Output only the stretch of the listing that starts at the line containing "let line2 := line1" and ends at the line containing "-- accidental wrapped", reproduced exactly with both ends.

++++ Input material ++++

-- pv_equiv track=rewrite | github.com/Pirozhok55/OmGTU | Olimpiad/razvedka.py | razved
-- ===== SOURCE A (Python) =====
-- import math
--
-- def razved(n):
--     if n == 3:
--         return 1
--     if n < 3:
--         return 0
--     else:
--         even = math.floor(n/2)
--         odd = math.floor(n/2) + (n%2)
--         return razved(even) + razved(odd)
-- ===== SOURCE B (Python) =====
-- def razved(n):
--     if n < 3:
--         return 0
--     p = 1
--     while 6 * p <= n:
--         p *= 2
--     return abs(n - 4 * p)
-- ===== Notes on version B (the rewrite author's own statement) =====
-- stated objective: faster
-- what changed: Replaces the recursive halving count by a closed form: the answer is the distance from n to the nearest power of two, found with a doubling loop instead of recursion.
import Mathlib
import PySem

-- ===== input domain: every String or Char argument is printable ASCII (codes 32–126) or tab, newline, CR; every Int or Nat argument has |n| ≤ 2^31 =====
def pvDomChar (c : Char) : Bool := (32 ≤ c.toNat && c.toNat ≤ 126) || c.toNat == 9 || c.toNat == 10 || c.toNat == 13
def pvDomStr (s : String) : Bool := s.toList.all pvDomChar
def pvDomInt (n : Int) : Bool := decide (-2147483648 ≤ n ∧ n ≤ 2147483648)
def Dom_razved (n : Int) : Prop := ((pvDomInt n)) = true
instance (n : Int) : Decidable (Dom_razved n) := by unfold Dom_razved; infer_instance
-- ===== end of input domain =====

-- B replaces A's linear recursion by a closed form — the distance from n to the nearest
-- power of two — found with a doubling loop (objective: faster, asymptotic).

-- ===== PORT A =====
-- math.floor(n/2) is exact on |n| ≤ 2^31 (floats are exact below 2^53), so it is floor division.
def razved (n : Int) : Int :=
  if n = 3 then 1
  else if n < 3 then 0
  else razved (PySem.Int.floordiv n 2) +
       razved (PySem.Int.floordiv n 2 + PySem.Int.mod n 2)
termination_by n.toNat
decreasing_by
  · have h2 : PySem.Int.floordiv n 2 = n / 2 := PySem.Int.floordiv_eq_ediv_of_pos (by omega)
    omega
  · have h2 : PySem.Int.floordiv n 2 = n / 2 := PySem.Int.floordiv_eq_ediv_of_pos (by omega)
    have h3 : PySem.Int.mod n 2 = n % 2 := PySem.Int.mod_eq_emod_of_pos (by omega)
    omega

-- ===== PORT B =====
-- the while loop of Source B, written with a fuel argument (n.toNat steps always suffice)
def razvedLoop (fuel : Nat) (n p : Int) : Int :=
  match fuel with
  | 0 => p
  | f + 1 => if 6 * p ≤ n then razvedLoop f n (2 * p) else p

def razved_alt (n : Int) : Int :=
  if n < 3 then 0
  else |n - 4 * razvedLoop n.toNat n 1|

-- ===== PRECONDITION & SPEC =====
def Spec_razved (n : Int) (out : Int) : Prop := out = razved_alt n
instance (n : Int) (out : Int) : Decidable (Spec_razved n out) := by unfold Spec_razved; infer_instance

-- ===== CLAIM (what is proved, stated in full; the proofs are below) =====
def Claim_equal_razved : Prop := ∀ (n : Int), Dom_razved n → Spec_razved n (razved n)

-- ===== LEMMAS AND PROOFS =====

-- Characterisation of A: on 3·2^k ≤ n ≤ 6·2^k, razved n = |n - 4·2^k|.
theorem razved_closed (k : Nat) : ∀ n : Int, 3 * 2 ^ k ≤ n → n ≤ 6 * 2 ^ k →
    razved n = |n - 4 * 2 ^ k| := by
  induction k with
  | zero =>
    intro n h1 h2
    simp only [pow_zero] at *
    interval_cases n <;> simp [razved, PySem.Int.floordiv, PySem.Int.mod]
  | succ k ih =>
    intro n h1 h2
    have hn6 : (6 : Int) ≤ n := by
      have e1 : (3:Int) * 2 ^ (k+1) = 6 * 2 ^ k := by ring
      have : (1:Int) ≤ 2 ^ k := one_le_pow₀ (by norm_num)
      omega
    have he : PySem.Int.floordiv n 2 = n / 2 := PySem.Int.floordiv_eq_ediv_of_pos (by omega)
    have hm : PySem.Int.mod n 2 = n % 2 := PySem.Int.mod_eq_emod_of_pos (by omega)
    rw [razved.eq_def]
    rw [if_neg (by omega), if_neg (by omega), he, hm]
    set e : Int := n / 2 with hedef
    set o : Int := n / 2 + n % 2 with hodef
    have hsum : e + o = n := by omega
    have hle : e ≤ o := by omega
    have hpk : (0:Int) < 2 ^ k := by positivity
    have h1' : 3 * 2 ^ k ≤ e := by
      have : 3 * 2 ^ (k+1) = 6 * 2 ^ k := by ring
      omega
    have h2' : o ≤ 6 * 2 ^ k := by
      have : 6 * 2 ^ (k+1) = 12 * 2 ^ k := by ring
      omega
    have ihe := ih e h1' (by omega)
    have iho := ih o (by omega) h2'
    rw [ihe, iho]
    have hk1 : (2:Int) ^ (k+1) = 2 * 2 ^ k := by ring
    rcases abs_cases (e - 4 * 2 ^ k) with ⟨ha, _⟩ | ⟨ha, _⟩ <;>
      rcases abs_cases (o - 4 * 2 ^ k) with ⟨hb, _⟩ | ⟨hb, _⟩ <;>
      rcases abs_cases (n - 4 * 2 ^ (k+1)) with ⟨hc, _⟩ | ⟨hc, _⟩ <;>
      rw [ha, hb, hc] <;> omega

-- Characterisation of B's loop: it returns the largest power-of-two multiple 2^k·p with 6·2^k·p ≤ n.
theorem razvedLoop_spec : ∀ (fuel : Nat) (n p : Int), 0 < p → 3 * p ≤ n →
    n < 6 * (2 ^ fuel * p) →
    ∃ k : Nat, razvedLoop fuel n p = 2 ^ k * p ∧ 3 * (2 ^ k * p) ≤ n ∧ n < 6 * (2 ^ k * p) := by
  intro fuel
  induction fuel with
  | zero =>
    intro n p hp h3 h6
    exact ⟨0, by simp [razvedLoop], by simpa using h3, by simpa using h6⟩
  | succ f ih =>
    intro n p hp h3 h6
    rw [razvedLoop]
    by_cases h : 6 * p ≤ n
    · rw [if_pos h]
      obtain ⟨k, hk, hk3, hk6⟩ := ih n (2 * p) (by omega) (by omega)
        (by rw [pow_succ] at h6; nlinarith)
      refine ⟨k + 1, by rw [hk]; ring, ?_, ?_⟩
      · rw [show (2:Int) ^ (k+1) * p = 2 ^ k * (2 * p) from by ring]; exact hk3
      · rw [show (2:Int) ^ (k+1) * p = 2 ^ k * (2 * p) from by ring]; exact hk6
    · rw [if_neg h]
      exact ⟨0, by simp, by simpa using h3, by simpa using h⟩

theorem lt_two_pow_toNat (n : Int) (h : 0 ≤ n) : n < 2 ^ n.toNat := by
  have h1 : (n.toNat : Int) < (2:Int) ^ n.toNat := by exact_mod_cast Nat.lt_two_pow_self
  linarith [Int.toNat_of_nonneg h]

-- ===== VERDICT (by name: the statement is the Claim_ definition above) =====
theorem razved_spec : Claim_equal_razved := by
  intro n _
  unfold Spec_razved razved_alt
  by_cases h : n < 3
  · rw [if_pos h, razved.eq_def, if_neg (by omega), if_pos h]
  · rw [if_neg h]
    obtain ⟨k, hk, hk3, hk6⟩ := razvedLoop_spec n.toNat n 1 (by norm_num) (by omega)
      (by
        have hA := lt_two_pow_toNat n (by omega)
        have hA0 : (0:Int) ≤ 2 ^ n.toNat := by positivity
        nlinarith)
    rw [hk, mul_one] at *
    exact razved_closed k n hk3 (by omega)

++++
++++ Input material ++++

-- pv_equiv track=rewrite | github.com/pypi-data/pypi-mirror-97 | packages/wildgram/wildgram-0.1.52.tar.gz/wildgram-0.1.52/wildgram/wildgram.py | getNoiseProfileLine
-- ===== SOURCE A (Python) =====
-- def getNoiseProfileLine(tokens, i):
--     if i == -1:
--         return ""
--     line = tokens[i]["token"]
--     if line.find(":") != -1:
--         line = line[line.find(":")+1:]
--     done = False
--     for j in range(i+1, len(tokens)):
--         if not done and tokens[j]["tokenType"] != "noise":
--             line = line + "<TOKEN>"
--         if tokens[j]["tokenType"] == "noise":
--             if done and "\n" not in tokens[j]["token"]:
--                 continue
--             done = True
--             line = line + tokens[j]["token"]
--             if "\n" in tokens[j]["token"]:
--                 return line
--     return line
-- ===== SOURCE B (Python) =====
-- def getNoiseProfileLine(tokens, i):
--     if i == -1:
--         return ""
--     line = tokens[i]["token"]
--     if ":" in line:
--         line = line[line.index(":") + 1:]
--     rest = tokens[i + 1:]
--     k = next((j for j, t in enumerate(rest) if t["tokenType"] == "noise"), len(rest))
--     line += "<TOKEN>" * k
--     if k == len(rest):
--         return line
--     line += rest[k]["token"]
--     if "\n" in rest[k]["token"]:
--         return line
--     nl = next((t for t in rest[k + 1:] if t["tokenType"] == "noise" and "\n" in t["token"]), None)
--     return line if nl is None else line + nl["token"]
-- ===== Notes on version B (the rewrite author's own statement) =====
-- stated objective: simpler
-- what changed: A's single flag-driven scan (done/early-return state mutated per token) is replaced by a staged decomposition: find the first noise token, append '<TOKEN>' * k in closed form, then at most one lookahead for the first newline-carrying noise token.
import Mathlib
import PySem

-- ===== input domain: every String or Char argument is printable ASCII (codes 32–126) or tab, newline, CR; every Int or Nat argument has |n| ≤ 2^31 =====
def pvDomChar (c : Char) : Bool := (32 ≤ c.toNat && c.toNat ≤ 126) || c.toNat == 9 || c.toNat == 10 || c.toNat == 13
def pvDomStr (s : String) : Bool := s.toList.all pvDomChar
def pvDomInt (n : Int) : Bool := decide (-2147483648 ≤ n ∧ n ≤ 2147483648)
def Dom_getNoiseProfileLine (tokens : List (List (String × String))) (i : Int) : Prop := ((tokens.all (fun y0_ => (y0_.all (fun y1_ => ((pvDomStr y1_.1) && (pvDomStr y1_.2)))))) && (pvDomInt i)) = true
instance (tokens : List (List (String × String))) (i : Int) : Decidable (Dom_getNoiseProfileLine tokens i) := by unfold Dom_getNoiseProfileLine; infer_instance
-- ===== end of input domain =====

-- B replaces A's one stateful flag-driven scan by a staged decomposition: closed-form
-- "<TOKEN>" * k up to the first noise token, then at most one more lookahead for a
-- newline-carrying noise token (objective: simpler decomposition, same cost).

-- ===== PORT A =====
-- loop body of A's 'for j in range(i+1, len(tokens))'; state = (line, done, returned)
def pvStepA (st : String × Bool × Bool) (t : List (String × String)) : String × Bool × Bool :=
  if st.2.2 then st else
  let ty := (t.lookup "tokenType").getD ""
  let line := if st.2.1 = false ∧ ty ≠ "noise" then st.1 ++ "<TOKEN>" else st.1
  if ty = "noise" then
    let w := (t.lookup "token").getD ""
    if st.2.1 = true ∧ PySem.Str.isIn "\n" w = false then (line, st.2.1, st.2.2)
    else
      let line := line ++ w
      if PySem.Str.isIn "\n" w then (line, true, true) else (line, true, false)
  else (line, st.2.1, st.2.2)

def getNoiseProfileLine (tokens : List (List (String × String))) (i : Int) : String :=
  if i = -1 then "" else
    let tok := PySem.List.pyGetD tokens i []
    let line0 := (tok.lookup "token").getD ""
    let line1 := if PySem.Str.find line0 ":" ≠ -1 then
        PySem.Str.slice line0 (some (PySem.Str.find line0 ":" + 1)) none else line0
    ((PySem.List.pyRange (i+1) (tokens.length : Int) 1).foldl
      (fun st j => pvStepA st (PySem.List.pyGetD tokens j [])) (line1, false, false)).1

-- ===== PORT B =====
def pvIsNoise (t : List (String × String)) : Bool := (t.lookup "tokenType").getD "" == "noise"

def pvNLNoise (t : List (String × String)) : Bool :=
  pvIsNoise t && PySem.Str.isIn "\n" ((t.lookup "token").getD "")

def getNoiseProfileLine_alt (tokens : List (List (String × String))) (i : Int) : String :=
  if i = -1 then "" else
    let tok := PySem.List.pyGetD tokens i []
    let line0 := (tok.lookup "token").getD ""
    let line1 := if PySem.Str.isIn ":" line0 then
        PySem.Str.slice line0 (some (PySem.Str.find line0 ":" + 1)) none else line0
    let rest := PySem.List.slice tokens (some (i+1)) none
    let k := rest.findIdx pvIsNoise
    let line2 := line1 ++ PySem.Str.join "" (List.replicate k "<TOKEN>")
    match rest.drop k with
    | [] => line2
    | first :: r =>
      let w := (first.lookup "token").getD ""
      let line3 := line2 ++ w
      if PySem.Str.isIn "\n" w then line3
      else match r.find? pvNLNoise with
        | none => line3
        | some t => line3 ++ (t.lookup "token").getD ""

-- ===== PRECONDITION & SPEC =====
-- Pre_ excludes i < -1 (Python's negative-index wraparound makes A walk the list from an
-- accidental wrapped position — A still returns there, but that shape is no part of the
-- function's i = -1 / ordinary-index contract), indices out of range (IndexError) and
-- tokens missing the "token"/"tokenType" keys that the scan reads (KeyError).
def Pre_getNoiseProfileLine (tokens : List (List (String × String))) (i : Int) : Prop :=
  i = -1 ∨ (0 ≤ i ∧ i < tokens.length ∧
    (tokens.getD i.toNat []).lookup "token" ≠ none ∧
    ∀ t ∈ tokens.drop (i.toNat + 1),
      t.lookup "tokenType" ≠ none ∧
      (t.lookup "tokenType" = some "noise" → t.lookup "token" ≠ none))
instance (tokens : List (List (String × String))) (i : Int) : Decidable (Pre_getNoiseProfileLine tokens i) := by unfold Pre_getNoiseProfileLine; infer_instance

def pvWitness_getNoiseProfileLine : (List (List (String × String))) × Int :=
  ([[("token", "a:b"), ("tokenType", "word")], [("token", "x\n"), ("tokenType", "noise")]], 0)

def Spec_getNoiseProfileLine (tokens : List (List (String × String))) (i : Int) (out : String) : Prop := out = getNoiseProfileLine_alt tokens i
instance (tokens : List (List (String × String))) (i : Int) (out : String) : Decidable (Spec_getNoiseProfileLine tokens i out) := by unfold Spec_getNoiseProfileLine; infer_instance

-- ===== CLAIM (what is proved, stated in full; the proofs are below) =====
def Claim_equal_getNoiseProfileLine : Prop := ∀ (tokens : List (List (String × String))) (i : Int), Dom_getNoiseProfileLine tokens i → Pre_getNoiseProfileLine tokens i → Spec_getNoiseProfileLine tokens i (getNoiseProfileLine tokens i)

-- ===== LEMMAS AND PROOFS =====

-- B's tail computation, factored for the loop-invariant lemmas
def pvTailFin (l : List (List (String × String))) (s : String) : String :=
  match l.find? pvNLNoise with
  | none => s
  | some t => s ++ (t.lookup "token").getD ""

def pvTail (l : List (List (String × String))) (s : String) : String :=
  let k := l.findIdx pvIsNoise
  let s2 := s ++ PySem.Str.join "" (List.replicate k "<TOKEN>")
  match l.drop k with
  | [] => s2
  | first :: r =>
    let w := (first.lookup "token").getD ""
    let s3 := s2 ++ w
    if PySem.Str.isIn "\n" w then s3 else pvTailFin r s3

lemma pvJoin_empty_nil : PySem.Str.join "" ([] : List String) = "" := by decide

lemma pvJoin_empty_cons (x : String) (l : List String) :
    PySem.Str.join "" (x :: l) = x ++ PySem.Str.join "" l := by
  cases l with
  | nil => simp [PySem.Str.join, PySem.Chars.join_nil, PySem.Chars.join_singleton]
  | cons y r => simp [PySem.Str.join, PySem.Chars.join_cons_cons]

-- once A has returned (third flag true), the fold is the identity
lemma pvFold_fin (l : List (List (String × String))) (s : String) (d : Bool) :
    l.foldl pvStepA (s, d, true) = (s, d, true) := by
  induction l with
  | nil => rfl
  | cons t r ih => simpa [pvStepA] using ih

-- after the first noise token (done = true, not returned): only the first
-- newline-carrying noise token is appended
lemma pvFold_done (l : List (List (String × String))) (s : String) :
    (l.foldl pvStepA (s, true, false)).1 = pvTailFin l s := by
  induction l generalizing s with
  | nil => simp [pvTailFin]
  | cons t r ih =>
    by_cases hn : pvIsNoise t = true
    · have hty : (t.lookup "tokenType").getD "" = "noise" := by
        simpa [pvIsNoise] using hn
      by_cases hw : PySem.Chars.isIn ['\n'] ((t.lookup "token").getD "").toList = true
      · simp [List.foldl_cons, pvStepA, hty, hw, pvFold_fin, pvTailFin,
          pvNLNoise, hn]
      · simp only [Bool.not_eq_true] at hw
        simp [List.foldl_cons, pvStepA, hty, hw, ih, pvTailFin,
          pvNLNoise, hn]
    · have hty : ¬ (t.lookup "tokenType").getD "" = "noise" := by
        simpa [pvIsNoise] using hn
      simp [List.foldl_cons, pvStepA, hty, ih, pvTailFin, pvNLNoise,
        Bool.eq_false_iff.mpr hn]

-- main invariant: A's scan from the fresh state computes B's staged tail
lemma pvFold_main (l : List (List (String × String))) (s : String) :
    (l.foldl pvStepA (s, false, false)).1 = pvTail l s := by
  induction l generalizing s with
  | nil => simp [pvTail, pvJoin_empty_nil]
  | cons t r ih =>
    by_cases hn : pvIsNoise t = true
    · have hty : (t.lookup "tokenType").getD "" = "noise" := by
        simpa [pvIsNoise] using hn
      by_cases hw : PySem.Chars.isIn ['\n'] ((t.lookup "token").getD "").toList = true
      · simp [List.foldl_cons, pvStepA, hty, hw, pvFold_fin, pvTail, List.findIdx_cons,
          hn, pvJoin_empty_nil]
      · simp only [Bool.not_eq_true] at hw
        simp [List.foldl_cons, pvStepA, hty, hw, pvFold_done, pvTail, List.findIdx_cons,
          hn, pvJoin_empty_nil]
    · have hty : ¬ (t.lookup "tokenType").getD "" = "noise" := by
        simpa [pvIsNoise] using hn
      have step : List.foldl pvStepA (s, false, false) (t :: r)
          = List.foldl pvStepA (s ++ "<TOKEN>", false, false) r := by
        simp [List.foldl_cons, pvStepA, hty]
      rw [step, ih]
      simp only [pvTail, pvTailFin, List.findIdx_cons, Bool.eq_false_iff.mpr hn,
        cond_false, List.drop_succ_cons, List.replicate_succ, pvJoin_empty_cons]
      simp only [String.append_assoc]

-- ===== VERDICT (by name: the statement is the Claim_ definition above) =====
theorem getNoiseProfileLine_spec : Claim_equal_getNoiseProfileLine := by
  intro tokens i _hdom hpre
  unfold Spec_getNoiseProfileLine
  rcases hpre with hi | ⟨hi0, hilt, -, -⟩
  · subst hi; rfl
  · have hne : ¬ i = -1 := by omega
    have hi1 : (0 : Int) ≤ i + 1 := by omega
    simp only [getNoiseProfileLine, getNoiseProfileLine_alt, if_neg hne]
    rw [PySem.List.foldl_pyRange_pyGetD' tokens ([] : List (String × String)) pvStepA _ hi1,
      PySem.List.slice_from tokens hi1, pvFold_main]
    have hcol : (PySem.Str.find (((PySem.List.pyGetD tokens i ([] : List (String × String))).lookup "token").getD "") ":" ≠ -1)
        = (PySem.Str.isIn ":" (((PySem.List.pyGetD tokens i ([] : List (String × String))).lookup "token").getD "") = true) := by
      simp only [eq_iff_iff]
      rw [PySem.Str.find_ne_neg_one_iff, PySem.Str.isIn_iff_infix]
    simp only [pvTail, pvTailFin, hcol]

++++

> **Solution to the problem**
    let line2 := line1 ++ PySem.Str.join "" (List.replicate k "<TOKEN>")
    match rest.drop k with
    | [] => line2
    | first :: r =>
      let w := (first.lookup "token").getD ""
      let line3 := line2 ++ w
      if PySem.Str.isIn "\n" w then line3
      else match r.find? pvNLNoise with
        | none => line3
        | some t => line3 ++ (t.lookup "token").getD ""

-- ===== PRECONDITION & SPEC =====
-- Pre_ excludes i < -1 (Python's negative-index wraparound makes A walk the list from an
-- accidental wrapped position — A still returns there, but that shape is no part of the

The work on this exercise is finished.